As far as (a) is concerned: States are not prosecuted in the ICC. Nor are the crimes within the subject-matter jurisdiction of the ICC creations of the ICC Statute. They are, as a matter of ius cogens, crimes under customary international law. It is perhaps important to note that the definitions of crimes and their inclusion in the subject-matter jurisdiction of the ICC were approved at the Rome Conference by general agreement - with one exception: inclusion of the war crime relating to resettlement of a population in occupied territories prompted the negative vote of Israel. For the rest, abstentions and negative votes founded on the jurisdiction ratione materiae of the ICC were not based on what went into the ICC Statute, but on what was not included (notably international drug trafficking and the threat or use of nuclear weapons).

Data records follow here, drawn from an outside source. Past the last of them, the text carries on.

-- Membership in the first-occurrence list ⟷ the closed-form first-occurrence condition,
-- given that 'seen' holds exactly the strings of the already-scanned prefix S.take k.
theorem bFirsts_mem_iff (S : List String) :
    ∀ (m : Nat) (k : Nat) (seen : PySem.Set String),
      k + m = S.length →
      (∀ s : String, s ∈ seen ↔ s ∈ S.take k) →
      ∀ (i : Int),
        (i ∈ bFirsts S (PySem.List.pyRange (k : Int) (S.length : Int) 1) seen ↔
          ∃ j : Nat, i = (j : Int) ∧ k ≤ j ∧ j < S.length ∧ S.getD j "" ∉ S.take j) := by
  intro m
  induction m with
  | zero =>
    intro k seen hk _ i
    have hkk : (k : Int) ≥ (S.length : Int) := by omega
    rw [PySem.List.pyRange_one_eq_nil hkk]
    simp only [bFirsts, List.not_mem_nil, false_iff]
    rintro ⟨j, _, h1, h2, _⟩
    omega
  | succ m ih =>
    intro k seen hk hseen i
    have hlt : (k : Int) < (S.length : Int) := by exact_mod_cast (by omega : k < S.length)
    rw [PySem.List.pyRange_one_cons hlt]
    have hget : (PySem.List.pyGet? S (k : Int)).getD "" = S.getD k "" := by
      have hkl : k < S.length := by omega
      rw [PySem.List.pyGet?_natCast]
      simp [List.getD_eq_getElem?_getD]
    have hstep : ((k : Int) + 1) = ((k + 1 : Nat) : Int) := by push_cast; ring
    simp only [bFirsts, hget]
    by_cases hmem : S.getD k "" ∈ seen
    · rw [if_pos hmem, hstep]
      have hseen' : ∀ s : String, s ∈ seen ↔ s ∈ S.take (k + 1) := by
        intro s
        rw [hseen s]
        constructor
        · intro h
          rw [List.take_add_one]
          exact List.mem_append.mpr (Or.inl h)
        · intro h
          have hkl : k < S.length := by omega
          rw [List.take_succ] at h
          rcases List.mem_append.mp h with h' | h'
          · exact h'
          · simp [List.getElem?_eq_getElem hkl] at h'
            subst h'
            have := (hseen (S.getD k "")).mp hmem
            simpa [List.getD_eq_getElem?_getD, List.getElem?_eq_getElem hkl] using this
      rw [ih (k+1) seen (by omega) hseen' i]
      constructor
      · rintro ⟨j, rfl, h1, h2, h3⟩; exact ⟨j, rfl, by omega, h2, h3⟩
      · rintro ⟨j, rfl, h1, h2, h3⟩
        refine ⟨j, rfl, ?_, h2, h3⟩
        rcases Nat.eq_or_lt_of_le h1 with heq | h1'
        · exfalso
          subst heq
          exact h3 ((hseen _).mp hmem)
        · omega
    · rw [if_neg hmem, hstep]
      have hseen' : ∀ s : String, s ∈ seen.add (S.getD k "") ↔ s ∈ S.take (k + 1) := by
        intro s
        rw [PySem.Set.mem_add, hseen s]
        have hkl : k < S.length := by omega
        rw [List.take_add_one, List.mem_append, List.getElem?_eq_getElem hkl, List.getD_eq_getElem?_getD, List.getElem?_eq_getElem hkl]
        simp [or_comm]
      rw [List.mem_cons, ih (k+1) _ (by omega) hseen' i]
      have hknotin : S.getD k "" ∉ S.take k := fun h => hmem ((hseen _).mpr h)
      constructor
      · rintro (rfl | ⟨j, rfl, h1, h2, h3⟩)
        · exact ⟨k, rfl, le_refl k, by omega, hknotin⟩
        · exact ⟨j, rfl, by omega, h2, h3⟩
      · rintro ⟨j, rfl, h1, h2, h3⟩
        rcases Nat.eq_or_lt_of_le h1 with heq | h1'
        · left; rw [heq]
        · right; exact ⟨j, rfl, h1', h2, h3⟩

All that was done in Rome, therefore, was to create a tribunal to bring perpetrators of the most serious crimes of concern to the international community as a whole to justice in cases where national States with a special interest in the matter are either unwilling or unable to do the same. The ICC jurisdiction to prosecute such crimes is founded, except in the case of Security Council referrals, on the universally recognized jurisdictional principles of territoriality and active personality.
The exercise of jurisdiction by the ICC is furthermore subject to the principle of complementarity; that is, the first right and duty to bring perpetrators of the crimes concerned to justice vest in national criminal justice systems. The ICC only serves as a stop-gap for cases where the national State is either unwilling or unable to prosecute the very serious crimes that come within the subject-matter jurisdiction of the Court.
Johan D. van der Vyver is I.T. Cohen Professor of International Law and Human Rights at Emory University, School of Law.
1Foreign Relations Authorization Act, Fiscal Year 1994 and 1995, § 517(b), HR 2333, 103rd Cong, 108 Stat 382, 469 (1994). These sentiments were echoed on several occasions by President William Clinton. On September 22, 1997, President Clinton in his address to the 52nd Session of the General Assembly of the United Nations said:
The United Nations must be prepared to respond [to the demands of people who do not enjoy universal human rights] not only by setting standards but by implementing them. ... To punish those responsible for crimes against humanity and to promote justice so that peace endures, we must maintain our strong support for the U.N.'s war crime tribunals and truth commissions. And before the century ends, we should establish a permanent international court to prosecute the most serious violations of humanitarian law.See 33.39 Weekly Compilation of Presidential Documents 1386, at 1389 (Sept. 29, 1997).
2T.W. Lippman 'Ambassador to the Darkest Areas of Human Conflict' Washington Post, at A.19 (18 Nov. 1997).
3J. Bolton, 'Courting Danger, What's Wrong With the International Criminal Court' 54 The National Interest 60, at 71 (Winter 1998/99).